So I would do it in three steps. (1) Convert the XLSX file into a sas dataset. (2) Write it back out using comma (or tab or space) as the delimiter. (3) read the new text file using semi-colon as the delimiter.

libname old xlsx 'the_exisitng_excel_file.xlsx';
data work.step1;
  set old.sheetname;
run;

filename text 'new_name_for_a_text_file.txt';
data _null_;
  file text dsd dlm=',' ;
  set step1;
  put (_all_) (+0);
run;

data want;
  infile text dsd dlm=';' truncover ;
  input (var1-var20) (:$30.);
run;

View solution in original post

Tom · Posted 02-01-2020 12:36 AM

Do you have dataset? Or just a text file that you are trying to read?

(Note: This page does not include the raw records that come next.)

-- pv_equiv track=rewrite | github.com/AruzhanBazarbai/web_development | lab7/1.py | f_even
-- ===== SOURCE A (Python) =====
-- def f_even(s,res,i):
--     if i==len(s):
--         return res
--     if i==(len(s)//2-1):
--         res+=s[i]
--
--     elif i>=(len(s)//2):
--         res+=s[i]+')'
--     else:
--         res+=s[i]+'('
--     return f_even(s,res,i+1)
-- ===== SOURCE B (Python) =====
-- def f_even(s, res, i):
--     n = len(s)
--     h = n // 2
--     return res + ''.join(
--         s[j] + ('' if j == h - 1 else ')' if j >= h else '(')
--         for j in range(i, n))
-- ===== Notes on version B (the rewrite author's own statement) =====
-- stated objective: simpler
-- what changed: Replaces A's self-recursion with accumulator string concatenation by a single non-recursive join over range(i, len(s)) of per-character chunks (character plus closed-form paren suffix).
import Mathlib
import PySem

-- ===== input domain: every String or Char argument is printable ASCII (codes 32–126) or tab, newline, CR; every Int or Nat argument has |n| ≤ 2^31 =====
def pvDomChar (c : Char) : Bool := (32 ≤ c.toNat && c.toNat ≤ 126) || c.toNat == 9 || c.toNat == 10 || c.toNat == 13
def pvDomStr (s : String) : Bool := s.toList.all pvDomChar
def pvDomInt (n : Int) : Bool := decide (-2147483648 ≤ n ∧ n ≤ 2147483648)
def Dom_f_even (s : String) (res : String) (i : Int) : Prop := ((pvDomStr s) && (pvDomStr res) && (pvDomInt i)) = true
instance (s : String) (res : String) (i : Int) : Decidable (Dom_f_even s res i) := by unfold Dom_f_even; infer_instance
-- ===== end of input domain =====

-- B replaces A's recursive accumulator cascade by a single join over range(i, len(s)) with a
-- per-character suffix (objective: simpler; return-value equivalence on Pre_, A's raises excluded).

-- ===== PORT A =====
-- literal port of A's recursion; the `none` arm is where Python raises IndexError (outside Pre_)
def f_even (s : String) (res : String) (i : Int) : String :=
  if i = PySem.Str.len s then res
  else if hlt : i < PySem.Str.len s then
    match PySem.Str.pyGet? s i with
    | none => res
    | some c =>
      let res' :=
        if i = PySem.Int.floordiv (PySem.Str.len s) 2 - 1 then res ++ String.ofList [c]
        else if PySem.Int.floordiv (PySem.Str.len s) 2 ≤ i then res ++ String.ofList [c, ')']
        else res ++ String.ofList [c, '(']
      f_even s res' (i + 1)
  else res
termination_by (PySem.Str.len s - i).toNat
decreasing_by omega

-- ===== PORT B =====
-- the generator's body; an out-of-range j (Python: IndexError inside the genexp) yields []
def pvChunk (s : String) (h : Int) (j : Int) : List Char :=
  match PySem.Str.pyGet? s j with
  | none => []
  | some c => c :: (if j = h - 1 then [] else if h ≤ j then [')'] else ['('])

def f_even_alt (s : String) (res : String) (i : Int) : String :=
  let n := PySem.Str.len s
  let h := PySem.Int.floordiv n 2
  res ++ String.ofList (((PySem.List.pyRange i n 1).map (pvChunk s h)).flatten)

-- ===== PRECONDITION & SPEC =====
-- Pre_ excludes exactly the inputs on which Python A raises: i outside [-len(s), len(s)]
-- gives IndexError (via negative-index wraparound, s[i] is valid down to i = -len(s)).
def Pre_f_even (s : String) (res : String) (i : Int) : Prop :=
  -PySem.Str.len s ≤ i ∧ i ≤ PySem.Str.len s
instance (s : String) (res : String) (i : Int) : Decidable (Pre_f_even s res i) := by
  unfold Pre_f_even; infer_instance

def pvWitness_f_even : String × String × Int := ("abcd", "", 0)

def Spec_f_even (s : String) (res : String) (i : Int) (out : String) : Prop := out = f_even_alt s res i
instance (s : String) (res : String) (i : Int) (out : String) : Decidable (Spec_f_even s res i out) := by unfold Spec_f_even; infer_instance

-- ===== CLAIM (what is proved, stated in full; the proofs are below) =====
def Claim_equal_f_even : Prop := ∀ (s : String) (res : String) (i : Int), Dom_f_even s res i → Pre_f_even s res i → Spec_f_even s res i (f_even s res i)

-- ===== LEMMAS AND PROOFS =====

theorem mk_append_mk (a b : List Char) : String.ofList a ++ String.ofList b = String.ofList (a ++ b) := String.ofList_append.symm

theorem f_even_eq_alt (s res : String) (i : Int)
    (hlo : -PySem.Str.len s ≤ i) (hhi : i ≤ PySem.Str.len s) :
    f_even s res i = f_even_alt s res i := by
  generalize hk : (PySem.Str.len s - i).toNat = k
  induction k generalizing res i with
  | zero =>
    have hi : i = PySem.Str.len s := by omega
    rw [f_even, f_even_alt]
    simp [hi, PySem.List.pyRange_one_eq_nil (le_refl _)]
  | succ k ih =>
    have hlt : i < PySem.Str.len s := by omega
    have hne : i ≠ PySem.Str.len s := by omega
    have hsome : ∃ c, PySem.Str.pyGet? s i = some c := by
      rcases h : PySem.Str.pyGet? s i with _ | c
      · rw [PySem.Str.pyGet?_eq, PySem.Chars.pyGet?_eq_listPyGet?,
            PySem.List.pyGet?_eq_none_iff, PySem.Raise.InRange] at h
        push_neg at h
        simp only [PySem.Str.len_eq] at hlt hlo
        omega
      · exact ⟨c, rfl⟩
    rcases hsome with ⟨c, hc⟩
    rw [f_even]
    simp only [hne, if_false, dif_pos hlt, hc]
    simp only [f_even_alt]
    rw [PySem.List.pyRange_one_cons hlt, List.map_cons, List.flatten_cons, ← mk_append_mk,
        ← String.append_assoc]
    have hchunk : pvChunk s (PySem.Int.floordiv (PySem.Str.len s) 2) i =
        (if i = PySem.Int.floordiv (PySem.Str.len s) 2 - 1 then [c]
         else if PySem.Int.floordiv (PySem.Str.len s) 2 ≤ i then [c, ')'] else [c, '(']) := by
      rw [pvChunk, hc]
      split_ifs <;> rfl
    have hstep := ih (res := if i = PySem.Int.floordiv (PySem.Str.len s) 2 - 1 then res ++ String.ofList [c]
        else if PySem.Int.floordiv (PySem.Str.len s) 2 ≤ i then res ++ String.ofList [c, ')']
        else res ++ String.ofList [c, '(']) (i := i + 1) (by omega) (by omega) (by omega)
    rw [hstep]
    simp only [f_even_alt]
    rw [hchunk]
    split_ifs <;> rfl

-- ===== VERDICT (by name: the statement is the Claim_ definition above) =====
theorem f_even_spec : Claim_equal_f_even := by
  intro s res i _ hpre
  exact f_even_eq_alt s res i hpre.1 hpre.2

If it is a text file then use semi-colon as the delimiter when reading the file.

data want;
  infile 'myfile.txt' dsd dlm=';' truncover ;
  input var1 var2 var3 ;
run;

If it is already a dataset then what do the other variables have in them if all of the data is in just one variable? Or do you mean you only have one variable and you want to parse it into more variables? Anyway use the SCAN() function. Let's assume your dataset is named HAVE the variable is named ONLYVAR. So something like this. Note you should really add a LENGTH statement to define the lengths of the new character variables.

data want;
  set have;
  var1 = scan(onlyvar,1,';');
  var2 = scan(onlyvar,2,';');
run;

If you can to interpret some of the text in ONLYVAR as numbers then use the INPUT() function.

data want;
  set have;
  var1 = scan(onlyvar,1,';');
  var2 = input(scan(onlyvar,2,';'),32.);
run;

AyoSho · Posted 02-02-2020 09:50 AM

Hi Tom,
I do have a dataset in excel, and it looks somewhat as shown below in excel:

A B
C D E
1 name;age;state;country;labs
2 duf;45;lopos;;7
3 steve;;bol;90 rolo;76
4 kevin;30;nu;zip;32
5 bela;9;hun; zip;87;Neo;lot;9

There are about 9000 rows with most data located under column A.
Occasionally, data is located in column B as well but nothing recorded in
columns C, D, E. The main challenge I have is how to separate the data in
column A and B (the A1 variables need to be split into separate columns and
made the header of the table before splitting the variables in A2, A3, B3,
and moving downwards till the 9000th row). The dataset is quite messed up,
but it has very important data for my project. Hopefully, I will be able to
work this out. Looking forward to a solution. Thanks so much.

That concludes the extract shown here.